-- pv_equiv track=rewrite | github.com/JKen0/test-projects | python/matchingSentenceQuery.py | function
-- ===== SOURCE A (Python) =====
-- def matching(queryWords, sentenceWords):
--     for qWord in queryWords:
--         found = False;
--         for sWord in  sentenceWords:
--             if(qWord == sWord):
--                 found = True;
--                 break;
--
--         if(not found):
--             return False;
--     return True;
--
-- def function(sentences, queries):
--     allMatches = [];
--     for i, iele in enumerate(queries):
--         queryMatches = [];
--         queryWords = iele.split(' ');
--
--         for j, jele in enumerate(sentences):
--             sentenceWords = jele.split(' ');
--
--             isMatching = matching(queryWords, sentenceWords)
--
--             if(isMatching):
--                 queryMatches.append(j);
--
--         if(len(queryMatches) == 0):
--             queryMatches.append(-1)
--
--         allMatches.append(queryMatches)
--
--     return allMatches;
-- ===== SOURCE B (Python) =====
-- def function(sentences, queries):
--     # inverted index: word -> set of sentence indices containing it
--     index = {}
--     for j, s in enumerate(sentences):
--         for w in s.split(' '):
--             index.setdefault(w, set()).add(j)
--     out = []
--     for q in queries:
--         result = set(range(len(sentences)))
--         for w in q.split(' '):
--             result &= index.get(w, set())
--         out.append(sorted(result) if result else [-1])
--     return out
-- ===== Notes on version B (the rewrite author's own statement) =====
-- stated objective: faster
-- what changed: Replaces A's nested per-query/per-sentence/per-word scanning with an inverted index (word -> set of sentence indices) built once, answered per query by set intersection and a final sort.
import Mathlib
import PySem

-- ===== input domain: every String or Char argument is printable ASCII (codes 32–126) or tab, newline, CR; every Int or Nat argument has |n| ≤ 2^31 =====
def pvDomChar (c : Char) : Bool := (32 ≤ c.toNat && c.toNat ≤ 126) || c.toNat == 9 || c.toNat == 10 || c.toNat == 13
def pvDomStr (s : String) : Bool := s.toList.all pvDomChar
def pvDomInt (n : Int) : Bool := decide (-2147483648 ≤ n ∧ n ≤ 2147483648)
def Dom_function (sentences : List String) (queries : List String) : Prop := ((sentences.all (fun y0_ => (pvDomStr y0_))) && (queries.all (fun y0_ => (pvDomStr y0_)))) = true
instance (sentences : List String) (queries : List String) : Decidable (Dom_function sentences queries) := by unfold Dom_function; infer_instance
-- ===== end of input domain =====

-- B replaces A's per-query scan of every sentence's word list by an inverted index
-- (word -> set of sentence indices) built once, with per-query set intersection.

-- s.split(' ') (sep ≠ "", so split? is always `some`)
def pvWords (s : String) : List String := (PySem.Str.split? s " ").getD []

-- ===== PORT A =====
-- inner 'for sWord in sentenceWords: if qWord == sWord: found = True; break'
def pvFound (qWord : String) : List String → Bool
  | [] => false
  | sWord :: rest => if qWord == sWord then true else pvFound qWord rest

-- 'for qWord in queryWords: … if not found: return False' / 'return True'
def pvMatching : List String → List String → Bool
  | [], _ => true
  | qWord :: rest, sentenceWords =>
      if pvFound qWord sentenceWords then pvMatching rest sentenceWords else false

def function (sentences : List String) (queries : List String) : List (List Int) :=
  (PySem.List.enumerate queries).foldl (fun allMatches ie =>
    let queryWords := pvWords ie.2
    let queryMatches := (PySem.List.enumerate sentences).foldl (fun qm je =>
      let sentenceWords := pvWords je.2
      if pvMatching queryWords sentenceWords then qm ++ [je.1] else qm) []
    let queryMatches := if queryMatches.length = 0 then queryMatches ++ [-1] else queryMatches
    allMatches ++ [queryMatches]) []

-- ===== PORT B =====
-- inverted index: word -> set of indices of the sentences containing it
def pvIndex (sentences : List String) : PySem.Dict String (PySem.Set Int) :=
  (PySem.List.enumerate sentences).foldl (fun d je =>
    (pvWords je.2).foldl
      (fun d w => d.insert w (PySem.Set.add (d.getD w PySem.Set.empty) je.1)) d)
    PySem.Dict.empty

def function_alt (sentences : List String) (queries : List String) : List (List Int) :=
  let index := pvIndex sentences
  queries.map (fun q =>
    let result := (pvWords q).foldl
      (fun r w => PySem.Set.inter r (index.getD w PySem.Set.empty))
      (PySem.Set.ofList (PySem.List.pyRange 0 sentences.length 1))
    if PySem.Set.len result = 0 then [-1] else PySem.List.sorted result (fun x => x) false)

-- ===== PRECONDITION & SPEC =====
def Spec_function (sentences : List String) (queries : List String) (out : List (List Int)) : Prop := out = function_alt sentences queries
instance (sentences : List String) (queries : List String) (out : List (List Int)) : Decidable (Spec_function sentences queries out) := by unfold Spec_function; infer_instance

-- ===== CLAIM (what is proved, stated in full; the proofs are below) =====
def Claim_equal_function : Prop := ∀ (sentences : List String) (queries : List String), Dom_function sentences queries → Spec_function sentences queries (function sentences queries)

-- ===== LEMMAS AND PROOFS =====

theorem pvFound_iff (q : String) (sw : List String) : pvFound q sw = true ↔ q ∈ sw := by
  induction sw with
  | nil => simp [pvFound]
  | cons s rest ih =>
      by_cases h : q = s
      · simp [pvFound, h]
      · simp [pvFound, beq_iff_eq, h, ih]

theorem pvMatching_iff (ws sw : List String) :
    pvMatching ws sw = true ↔ ∀ q ∈ ws, q ∈ sw := by
  induction ws with
  | nil => simp [pvMatching]
  | cons q rest ih =>
      simp only [pvMatching]
      by_cases h : pvFound q sw = true
      · rw [if_pos h, ih]
        constructor
        · intro hr x hx
          rcases List.mem_cons.mp hx with rfl | hx'
          · exact (pvFound_iff x sw).mp h
          · exact hr x hx'
        · intro hr x hx
          exact hr x (List.mem_cons.mpr (Or.inr hx))
      · rw [if_neg h]
        simp only [Bool.false_eq_true, false_iff]
        intro hall
        exact h ((pvFound_iff q sw).mpr (hall q (List.mem_cons_self)))

-- one sentence's word loop: what ends up in the posting set of v
theorem pv_mem_wordFold (ws : List String) (d : PySem.Dict String (PySem.Set Int))
    (i : Int) (v : String) (j : Int) :
    j ∈ ((ws.foldl (fun d w => d.insert w (PySem.Set.add (d.getD w PySem.Set.empty) i)) d).getD
          v PySem.Set.empty)
      ↔ j ∈ d.getD v PySem.Set.empty ∨ (v ∈ ws ∧ j = i) := by
  induction ws generalizing d with
  | nil => simp
  | cons w rest ih =>
      simp only [List.foldl_cons, ih, PySem.Dict.getD_insert]
      by_cases h : v = w
      · subst h
        simp only [if_true, PySem.Set.mem_add]
        tauto
      · simp only [h, if_false, List.mem_cons]
        tauto

-- the index fold over any list of (index, sentence) pairs
theorem pv_mem_indexFold (ps : List (Int × String)) (d : PySem.Dict String (PySem.Set Int))
    (v : String) (j : Int) :
    j ∈ ((ps.foldl (fun d je =>
            (pvWords je.2).foldl
              (fun d w => d.insert w (PySem.Set.add (d.getD w PySem.Set.empty) je.1)) d) d).getD
          v PySem.Set.empty)
      ↔ j ∈ d.getD v PySem.Set.empty ∨ ∃ p ∈ ps, v ∈ pvWords p.2 ∧ j = p.1 := by
  induction ps generalizing d with
  | nil => simp
  | cons p rest ih =>
      simp only [List.foldl_cons, ih, pv_mem_wordFold]
      constructor
      · rintro (((h | ⟨hv, hj⟩) | ⟨q, hq, hvq, hjq⟩))
        · exact Or.inl h
        · exact Or.inr ⟨p, by simp, hv, hj⟩
        · exact Or.inr ⟨q, by simp [hq], hvq, hjq⟩
      · rintro (h | ⟨q, hq, hvq, hjq⟩)
        · exact Or.inl (Or.inl h)
        · rcases List.mem_cons.mp hq with rfl | hq'
          · exact Or.inl (Or.inr ⟨hvq, hjq⟩)
          · exact Or.inr ⟨q, hq', hvq, hjq⟩

-- membership in a posting set of the built index
theorem pv_mem_index (sentences : List String) (v : String) (j : Int) :
    j ∈ ((pvIndex sentences).getD v PySem.Set.empty)
      ↔ ∃ k : Nat, ∃ _ : k < sentences.length, v ∈ pvWords sentences[k] ∧ j = (k : Int) := by
  unfold pvIndex
  rw [pv_mem_indexFold]
  simp only [PySem.Dict.getD_empty]
  constructor
  · rintro (h | ⟨p, hp, hv, hj⟩)
    · simp [PySem.Set.empty] at h
    · rcases (PySem.List.mem_enumerate_iff sentences 0 p).mp hp with ⟨k, hk, rfl⟩
      exact ⟨k, hk, hv, by simpa using hj⟩
  · rintro ⟨k, hk, hv, rfl⟩
    exact Or.inr ⟨((k : Int), sentences[k]),
      (PySem.List.mem_enumerate_iff sentences 0 _).mpr ⟨k, hk, by simp⟩, hv, rfl⟩

-- the intersection fold is a filter of the initial set
theorem pv_interFold (ws : List String) (P : String → PySem.Set Int) (init : List Int) :
    ws.foldl (fun r w => PySem.Set.inter r (P w)) init
      = init.filter (fun j => ws.all (fun w => (P w).contains j)) := by
  induction ws generalizing init with
  | nil => simp
  | cons w rest ih =>
      rw [List.foldl_cons, ih]
      simp only [PySem.Set.inter, List.filter_filter, List.all_cons]
      apply List.filter_congr
      intro j _
      simp [Bool.and_comm]

-- A's inner sentence loop for one query equals the filtered index range of B
theorem pv_perQuery (sentences : List String) (ws : List String) :
    (PySem.List.enumerate sentences).foldl (fun qm je =>
        if pvMatching ws (pvWords je.2) then qm ++ [je.1] else qm) []
      = (PySem.List.pyRange 0 sentences.length 1).filter
          (fun j => ws.all (fun w => ((pvIndex sentences).getD w PySem.Set.empty).contains j)) := by
  rw [PySem.List.foldl_append_if (fun je => pvMatching ws (pvWords je.2)) Prod.fst,
      List.nil_append, PySem.List.enumerate_eq_map_pyRange sentences "", List.filter_map,
      List.map_map]
  have hlen : PySem.List.len sentences = (sentences.length : Int) := rfl
  rw [hlen, show (Prod.fst ∘ fun j => (j, PySem.List.pyGetD sentences j "")) = id from rfl,
      List.map_id]
  apply List.filter_congr
  intro j hj
  obtain ⟨h0, hn⟩ := PySem.List.mem_pyRange_one.mp hj
  obtain ⟨k, rfl⟩ : ∃ k : Nat, j = (k : Int) := ⟨j.toNat, (Int.toNat_of_nonneg h0).symm⟩
  have hk : k < sentences.length := by exact_mod_cast hn
  have hget : PySem.List.pyGetD sentences (k : Int) "" = sentences[k] := by
    rw [PySem.List.pyGetD_natCast, List.getD_eq_getElem sentences "" hk]
  rw [Function.comp, hget]
  apply Bool.eq_iff_iff.mpr
  rw [pvMatching_iff, List.all_eq_true]
  constructor
  · intro hall w hw
    rw [PySem.Set.contains_iff, pv_mem_index]
    exact ⟨k, hk, hall w hw, rfl⟩
  · intro hall w hw
    obtain ⟨k', hk', hvw, hjk⟩ := (pv_mem_index sentences w (k : Int)).mp
      ((PySem.Set.contains_iff _ _).mp (hall w hw))
    obtain rfl : k' = k := by exact_mod_cast hjk.symm
    exact hvw

theorem function_spec : Claim_equal_function := by
  intro sentences queries _
  unfold Spec_function function function_alt
  rw [PySem.List.foldl_append_singleton_eq_map, List.nil_append,
      show (fun (ie : Int × String) =>
          (fun q =>
            let queryWords := pvWords q
            let queryMatches := (PySem.List.enumerate sentences).foldl (fun qm je =>
              let sentenceWords := pvWords je.2
              if pvMatching queryWords sentenceWords then qm ++ [je.1] else qm) []
            let queryMatches := if queryMatches.length = 0 then queryMatches ++ [-1] else queryMatches
            queryMatches) ie.2)
        = (fun q =>
            let queryWords := pvWords q
            let queryMatches := (PySem.List.enumerate sentences).foldl (fun qm je =>
              let sentenceWords := pvWords je.2
              if pvMatching queryWords sentenceWords then qm ++ [je.1] else qm) []
            let queryMatches := if queryMatches.length = 0 then queryMatches ++ [-1] else queryMatches
            queryMatches) ∘ (fun (ie : Int × String) => ie.2) from rfl,
      ← List.map_map, PySem.List.map_snd_enumerate]
  refine List.map_congr_left fun q _ => ?_
  show (let queryMatches := _; if queryMatches.length = 0 then queryMatches ++ [-1] else queryMatches) = _
  simp only [pv_perQuery sentences (pvWords q), pv_interFold,
    PySem.Set.ofList_eq_self_of_nodup _ (PySem.List.nodup_pyRange_one 0 sentences.length)]
  set R := (PySem.List.pyRange 0 sentences.length 1).filter
      (fun j => (pvWords q).all
        (fun w => ((pvIndex sentences).getD w PySem.Set.empty).contains j)) with hR
  have hpw : R.Pairwise (fun a b => (a : Int) ≤ b) :=
    ((PySem.List.pairwise_lt_pyRange_one 0 sentences.length).filter _).imp le_of_lt
  have hsorted : PySem.List.sorted R (fun x => x) = R :=
    PySem.List.sorted_eq_self_of_pairwise R _ hpw
  have hlenR : PySem.Set.len R = (R.length : Int) := rfl
  by_cases hnil : R.length = 0
  · rw [List.length_eq_zero_iff] at hnil
    simp [hnil, PySem.Set.len]
  · have : ¬ PySem.Set.len R = 0 := by
      rw [hlenR]; exact_mod_cast hnil
    simp only [hnil, if_false, this, hsorted]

(WHAT IS EXPECTED): In the entries above, one line contains "w).contains j)) := by" and another contains "rw [PySem.List.foldl_append_if (fun". Reproduce exactly those two lines and the lines between them, nothing else.

(RESULT OF THIS TASK):
      = init.filter (fun j => ws.all (fun w => (P w).contains j)) := by
  induction ws generalizing init with
  | nil => simp
  | cons w rest ih =>
      rw [List.foldl_cons, ih]
      simp only [PySem.Set.inter, List.filter_filter, List.all_cons]
      apply List.filter_congr
      intro j _
      simp [Bool.and_comm]

-- A's inner sentence loop for one query equals the filtered index range of B
theorem pv_perQuery (sentences : List String) (ws : List String) :
    (PySem.List.enumerate sentences).foldl (fun qm je =>
        if pvMatching ws (pvWords je.2) then qm ++ [je.1] else qm) []
      = (PySem.List.pyRange 0 sentences.length 1).filter
          (fun j => ws.all (fun w => ((pvIndex sentences).getD w PySem.Set.empty).contains j)) := by
  rw [PySem.List.foldl_append_if (fun je => pvMatching ws (pvWords je.2)) Prod.fst,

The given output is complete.